ENTRIES SHOWN START

-- pv_equiv track=rewrite | github.com/silverjoda/ml_ops | draft/main.py | calc_maximum_rec
-- ===== SOURCE A (Python) =====
-- def calc_maximum_rec(k_lists, cum_sum, M):
--     K = len(k_lists)
--
--     if K == 0:
--         return cum_sum % M
--
--     current_list = k_lists[0]
--
--     best_res = 0
--     for k in range(len(current_list)):
--         res = calc_maximum_rec(k_lists[1:], cum_sum + current_list[k] ** 2, M)
--         if res > best_res:
--             best_res = res
--
--     return best_res
-- ===== SOURCE B (Python) =====
-- def calc_maximum_rec(k_lists, cum_sum, M):
--     # DP over the set of reachable remainders mod M instead of enumerating
--     # every combination of picks: O(K * M * maxlen) instead of O(prod of lengths).
--     if any(len(lst) == 0 for lst in k_lists):
--         # some list offers no pick: every branch of the search bottoms out at 0
--         return 0
--     if not k_lists:
--         return cum_sum % M
--     reach = {cum_sum % M}
--     for lst in k_lists:
--         reach = {(r + x * x) % M for r in reach for x in lst}
--     best = 0
--     for r in reach:
--         if r > best:
--             best = r
--     return best
-- ===== Notes on version B (the rewrite author's own statement) =====
-- stated objective: faster
-- what changed: Replaces the exponential recursion over every combination of picks with a forward DP over the set of remainders mod M reachable after each list, then takes the max of that set (clamped at 0, which is also what makes any empty list collapse the whole search to 0).
import Mathlib
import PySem

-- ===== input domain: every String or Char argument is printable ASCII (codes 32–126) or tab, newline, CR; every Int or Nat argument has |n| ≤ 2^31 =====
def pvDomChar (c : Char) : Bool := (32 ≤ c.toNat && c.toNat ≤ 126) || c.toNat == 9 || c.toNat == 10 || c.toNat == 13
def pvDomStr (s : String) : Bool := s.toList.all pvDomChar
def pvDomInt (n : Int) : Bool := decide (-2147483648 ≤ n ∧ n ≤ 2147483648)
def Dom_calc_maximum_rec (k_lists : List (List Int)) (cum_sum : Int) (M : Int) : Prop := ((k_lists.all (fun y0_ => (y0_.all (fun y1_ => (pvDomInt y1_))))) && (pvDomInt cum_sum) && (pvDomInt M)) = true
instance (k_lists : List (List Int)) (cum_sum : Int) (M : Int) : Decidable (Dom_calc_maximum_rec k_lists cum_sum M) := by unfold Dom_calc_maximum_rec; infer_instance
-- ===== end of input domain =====

-- B replaces A's exponential branch-and-recurse over every combination of picks with a
-- forward DP over the set of remainders mod M reachable after each list (objective: faster).

-- ===== PORT A =====
def calc_maximum_rec : List (List Int) → Int → Int → Int
  | [], cum_sum, M => PySem.Int.mod cum_sum M
  | current_list :: rest, cum_sum, M =>
    current_list.foldl (fun best_res x =>
      let res := calc_maximum_rec rest (cum_sum + x ^ 2) M
      if res > best_res then res else best_res) 0

-- ===== PORT B =====
-- one DP step: from the set of reachable remainders, the set reachable after one more list
def pvStep (M : Int) (reach : PySem.Set Int) (lst : List Int) : PySem.Set Int :=
  PySem.Set.ofList (reach.flatMap (fun r => lst.map (fun x => PySem.Int.mod (r + x * x) M)))

def calc_maximum_rec_alt (k_lists : List (List Int)) (cum_sum : Int) (M : Int) : Int :=
  if k_lists.any (fun lst => lst.isEmpty) then 0
  else if k_lists.isEmpty then PySem.Int.mod cum_sum M
  else
    let reach := k_lists.foldl (pvStep M) (PySem.Set.ofList [PySem.Int.mod cum_sum M])
    reach.foldl (fun best r => if r > best then r else best) 0

-- ===== PRECONDITION & SPEC =====
-- Pre_ excludes exactly the inputs where Python raises ZeroDivisionError: M = 0 with no
-- empty list among k_lists (the base case's '% M' is then reached).
def Pre_calc_maximum_rec (k_lists : List (List Int)) (cum_sum : Int) (M : Int) : Prop :=
  ¬ (M = 0 ∧ ∀ l ∈ k_lists, l ≠ [])
instance (k_lists : List (List Int)) (cum_sum : Int) (M : Int) : Decidable (Pre_calc_maximum_rec k_lists cum_sum M) := by unfold Pre_calc_maximum_rec; infer_instance

def pvWitness_calc_maximum_rec : List (List Int) × Int × Int := ([[1, 2], [3]], 5, 7)

def Spec_calc_maximum_rec (k_lists : List (List Int)) (cum_sum : Int) (M : Int) (out : Int) : Prop := out = calc_maximum_rec_alt k_lists cum_sum M
instance (k_lists : List (List Int)) (cum_sum : Int) (M : Int) (out : Int) : Decidable (Spec_calc_maximum_rec k_lists cum_sum M out) := by unfold Spec_calc_maximum_rec; infer_instance

-- ===== CLAIM (what is proved, stated in full; the proofs are below) =====
def Claim_equal_calc_maximum_rec : Prop := ∀ (k_lists : List (List Int)) (cum_sum : Int) (M : Int), Dom_calc_maximum_rec k_lists cum_sum M → Pre_calc_maximum_rec k_lists cum_sum M → Spec_calc_maximum_rec k_lists cum_sum M (calc_maximum_rec k_lists cum_sum M)

-- ===== LEMMAS AND PROOFS =====

-- PySem.Int.mod is Python's floor-mod, i.e. Lean's Int.fmod
theorem pvMod_eq_fmod (a b : Int) : PySem.Int.mod a b = Int.fmod a b := by
  simp [PySem.Int.mod, Int.fmod]

theorem pvMod_mod_add (c y M : Int) :
    PySem.Int.mod (PySem.Int.mod c M + y) M = PySem.Int.mod (c + y) M := by
  simp only [pvMod_eq_fmod]
  rw [Int.add_fmod, Int.fmod_fmod_of_dvd _ dvd_rfl, ← Int.add_fmod]

-- max of a list clamped at 0 (the reference shape both ports' folds reduce to)
def pvMX (l : List Int) : Int := l.foldr max 0

theorem pvMX_nil : pvMX [] = 0 := rfl
theorem pvMX_cons (a : Int) (l : List Int) : pvMX (a :: l) = max a (pvMX l) := rfl

theorem pvMX_nonneg (l : List Int) : 0 ≤ pvMX l := by
  induction l with
  | nil => simp [pvMX]
  | cons a l ih => rw [pvMX_cons]; exact le_max_of_le_right ih

theorem pvFold_best (g : Int → Int) (l : List Int) (b : Int) (hb : 0 ≤ b) :
    l.foldl (fun best x => if g x > best then g x else best) b = max b (pvMX (l.map g)) := by
  induction l generalizing b with
  | nil => simp [pvMX]; omega
  | cons a l ih =>
    rw [List.foldl_cons, ih _ (by split <;> omega), List.map_cons, pvMX_cons]
    split <;> omega

theorem pvFold_best0 (g : Int → Int) (l : List Int) :
    l.foldl (fun best x => if g x > best then g x else best) 0 = pvMX (l.map g) := by
  rw [pvFold_best _ _ _ le_rfl]; exact max_eq_right (pvMX_nonneg _)

theorem pvMX_le (l : List Int) {x : Int} (hx : x ∈ l) : x ≤ pvMX l := by
  induction l with
  | nil => cases hx
  | cons a l ih =>
    rw [pvMX_cons]
    rcases List.mem_cons.mp hx with rfl | h
    · exact le_max_left _ _
    · exact le_max_of_le_right (ih h)

theorem pvMX_mem_or_zero (l : List Int) : pvMX l = 0 ∨ pvMX l ∈ l := by
  induction l with
  | nil => left; rfl
  | cons a l ih =>
    rw [pvMX_cons]
    by_cases h : a ≤ pvMX l
    · rw [max_eq_right h]
      rcases ih with h0 | hm
      · left; exact h0
      · right; exact List.mem_cons_of_mem _ hm
    · right; rw [max_eq_left (by omega)]; exact List.mem_cons_self

theorem pvMX_eq_of_mem_iff {A B : List Int} (h : ∀ x, x ∈ A ↔ x ∈ B) : pvMX A = pvMX B := by
  apply le_antisymm
  · rcases pvMX_mem_or_zero A with h0 | hm
    · rw [h0]; exact pvMX_nonneg B
    · exact pvMX_le B ((h _).mp hm)
  · rcases pvMX_mem_or_zero B with h0 | hm
    · rw [h0]; exact pvMX_nonneg A
    · exact pvMX_le A ((h _).mpr hm)

theorem pvMX_append (A B : List Int) : pvMX (A ++ B) = max (pvMX A) (pvMX B) := by
  induction A with
  | nil => rw [List.nil_append, pvMX_nil, max_eq_right (pvMX_nonneg B)]
  | cons a A ih => simp only [List.cons_append, pvMX_cons, ih, max_assoc]

theorem pvMX_map_flatMap (l : List Int) (g : Int → List Int) :
    pvMX (l.map (fun x => pvMX (g x))) = pvMX (l.flatMap g) := by
  induction l with
  | nil => rfl
  | cons a l ih => simp only [List.map_cons, List.flatMap_cons, pvMX_cons, pvMX_append, ih]

-- membership in one DP step
theorem pvMem_step (M : Int) (R : PySem.Set Int) (lst : List Int) (y : Int) :
    y ∈ pvStep M R lst ↔ ∃ r ∈ R, ∃ x ∈ lst, y = PySem.Int.mod (r + x * x) M := by
  simp only [pvStep, PySem.Set.mem_ofList, List.mem_flatMap, List.mem_map]
  constructor
  · rintro ⟨r, hr, x, hx, rfl⟩; exact ⟨r, hr, x, hx, rfl⟩
  · rintro ⟨r, hr, x, hx, rfl⟩; exact ⟨r, hr, x, hx, rfl⟩

-- membership in the DP fold distributes over the starting set
theorem pvMem_foldl (M : Int) (ks : List (List Int)) (R : PySem.Set Int) (y : Int) :
    y ∈ ks.foldl (pvStep M) R ↔ ∃ r ∈ R, y ∈ ks.foldl (pvStep M) [r] := by
  induction ks generalizing R with
  | nil => simp
  | cons lst ks ih =>
    simp only [List.foldl_cons]
    rw [ih]
    constructor
    · rintro ⟨s, hs, hy⟩
      rcases (pvMem_step M R lst s).mp hs with ⟨r, hr, x, hx, rfl⟩
      refine ⟨r, hr, ?_⟩
      rw [ih]
      exact ⟨_, (pvMem_step M [r] lst _).mpr ⟨r, List.mem_singleton.mpr rfl, x, hx, rfl⟩, hy⟩
    · rintro ⟨r, hr, hy⟩
      rw [ih] at hy
      rcases hy with ⟨s, hs, hy⟩
      rcases (pvMem_step M [r] lst s).mp hs with ⟨r', hr', x, hx, rfl⟩
      rcases List.mem_singleton.mp hr' with rfl
      exact ⟨_, (pvMem_step M R lst _).mpr ⟨r', hr, x, hx, rfl⟩, hy⟩

-- max of a constant-0 map is 0
theorem pvMX_map_zero (l : List Int) : pvMX (l.map (fun _ => (0 : Int))) = 0 := by
  induction l with
  | nil => rfl
  | cons a l ih => rw [List.map_cons, pvMX_cons, ih]; omega

-- A collapses to 0 as soon as some list is empty
theorem pvA_empty (ks : List (List Int)) (c M : Int) (h : ∃ l ∈ ks, l = []) :
    calc_maximum_rec ks c M = 0 := by
  induction ks generalizing c with
  | nil => simp at h
  | cons l rest ih =>
    by_cases hl : l = []
    · subst hl; rfl
    · have hrest : ∃ l' ∈ rest, l' = [] := by
        rcases h with ⟨l', hl', he⟩
        rcases List.mem_cons.mp hl' with rfl | hm
        · exact absurd he hl
        · exact ⟨l', hm, he⟩
      show l.foldl (fun best_res x =>
        let res := calc_maximum_rec rest (c + x ^ 2) M
        if res > best_res then res else best_res) 0 = 0
      simp only [fun x => ih (c + x ^ 2) hrest]
      rw [pvFold_best0 (fun _ => (0 : Int)) l, pvMX_map_zero]

-- clamping each mapped value at 0 does not change the clamped max
theorem pvMX_map_clamp (g : Int → Int) (l : List Int) :
    pvMX (l.map (fun x => max (g x) 0)) = pvMX (l.map g) := by
  induction l with
  | nil => rfl
  | cons a l ih =>
    simp only [List.map_cons, pvMX_cons, ih]
    have h0 := pvMX_nonneg (l.map g)
    omega

-- the main DP invariant: for a nonempty list of nonempty lists,
-- A's recursion equals the clamped max over the DP's reachable remainder set
theorem pvMain (ks : List (List Int)) (M : Int)
    (hne : ∀ l ∈ ks, l ≠ []) (hks : ks ≠ []) (c : Int) :
    calc_maximum_rec ks c M =
      pvMX (ks.foldl (pvStep M) [PySem.Int.mod c M]) := by
  induction ks generalizing c with
  | nil => exact absurd rfl hks
  | cons l rest ih =>
    have hA : calc_maximum_rec (l :: rest) c M
        = pvMX (l.map (fun x => calc_maximum_rec rest (c + x ^ 2) M)) := by
      show l.foldl (fun best_res x =>
        let res := calc_maximum_rec rest (c + x ^ 2) M
        if res > best_res then res else best_res) 0 = _
      exact pvFold_best0 (fun x => calc_maximum_rec rest (c + x ^ 2) M) l
    have hstep : ∀ y, y ∈ (l :: rest).foldl (pvStep M) [PySem.Int.mod c M] ↔
        y ∈ l.flatMap (fun x => rest.foldl (pvStep M) [PySem.Int.mod (c + x ^ 2) M]) := by
      intro y
      simp only [List.foldl_cons]
      rw [pvMem_foldl]
      constructor
      · rintro ⟨s, hs, hy⟩
        rcases (pvMem_step M _ l s).mp hs with ⟨r, hr, x, hx, rfl⟩
        rcases List.mem_singleton.mp hr with rfl
        rw [List.mem_flatMap]
        refine ⟨x, hx, ?_⟩
        rw [pvMod_mod_add, show c + x * x = c + x ^ 2 by ring] at hy
        exact hy
      · intro hy
        rcases List.mem_flatMap.mp hy with ⟨x, hx, hy⟩
        refine ⟨PySem.Int.mod (c + x ^ 2) M, ?_, hy⟩
        exact (pvMem_step M _ l _).mpr ⟨PySem.Int.mod c M, List.mem_singleton.mpr rfl, x, hx,
          by rw [pvMod_mod_add, show c + x * x = c + x ^ 2 by ring]⟩
    rw [hA, pvMX_eq_of_mem_iff hstep, ← pvMX_map_flatMap]
    by_cases hrest : rest = []
    · -- rest = []: the DP over the remaining lists is the identity; only the 0-clamp remains
      subst hrest
      simp only [List.foldl_nil, calc_maximum_rec]
      rw [show (fun x => pvMX [PySem.Int.mod (c + x ^ 2) M])
            = (fun x => max (PySem.Int.mod (c + x ^ 2) M) 0) from funext (fun x => rfl),
          pvMX_map_clamp]
    · congr 1
      apply List.map_congr_left
      intro x _
      exact ih (fun l' hl' => hne l' (List.mem_cons_of_mem _ hl')) hrest (c + x ^ 2)

-- ===== VERDICT (by name: the statement is the Claim_ definition above) =====
theorem calc_maximum_rec_spec : Claim_equal_calc_maximum_rec := by
  intro ks c M _ hpre
  unfold Spec_calc_maximum_rec calc_maximum_rec_alt
  by_cases hemp : ks.any (fun lst => lst.isEmpty) = true
  · rw [if_pos hemp]
    rcases List.any_eq_true.mp hemp with ⟨l, hl, he⟩
    exact pvA_empty ks c M ⟨l, hl, List.isEmpty_iff.mp he⟩
  · rw [if_neg hemp]
    have hne : ∀ l ∈ ks, l ≠ [] := by
      intro l hl
      simp only [List.any_eq_true] at hemp
      intro he
      exact hemp ⟨l, hl, by simp [he]⟩
    cases ks with
    | nil => rfl
    | cons l rest =>
      rw [if_neg (by simp)]
      rw [pvFold_best0 (fun r => r) _, List.map_id']
      exact pvMain (l :: rest) M hne (by simp) c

ENTRIES SHOWN END

● **ACTIVITY**:
Count the lines above that include the word "String". Reply with that number alone.

● **ANSWER SPACE**:
2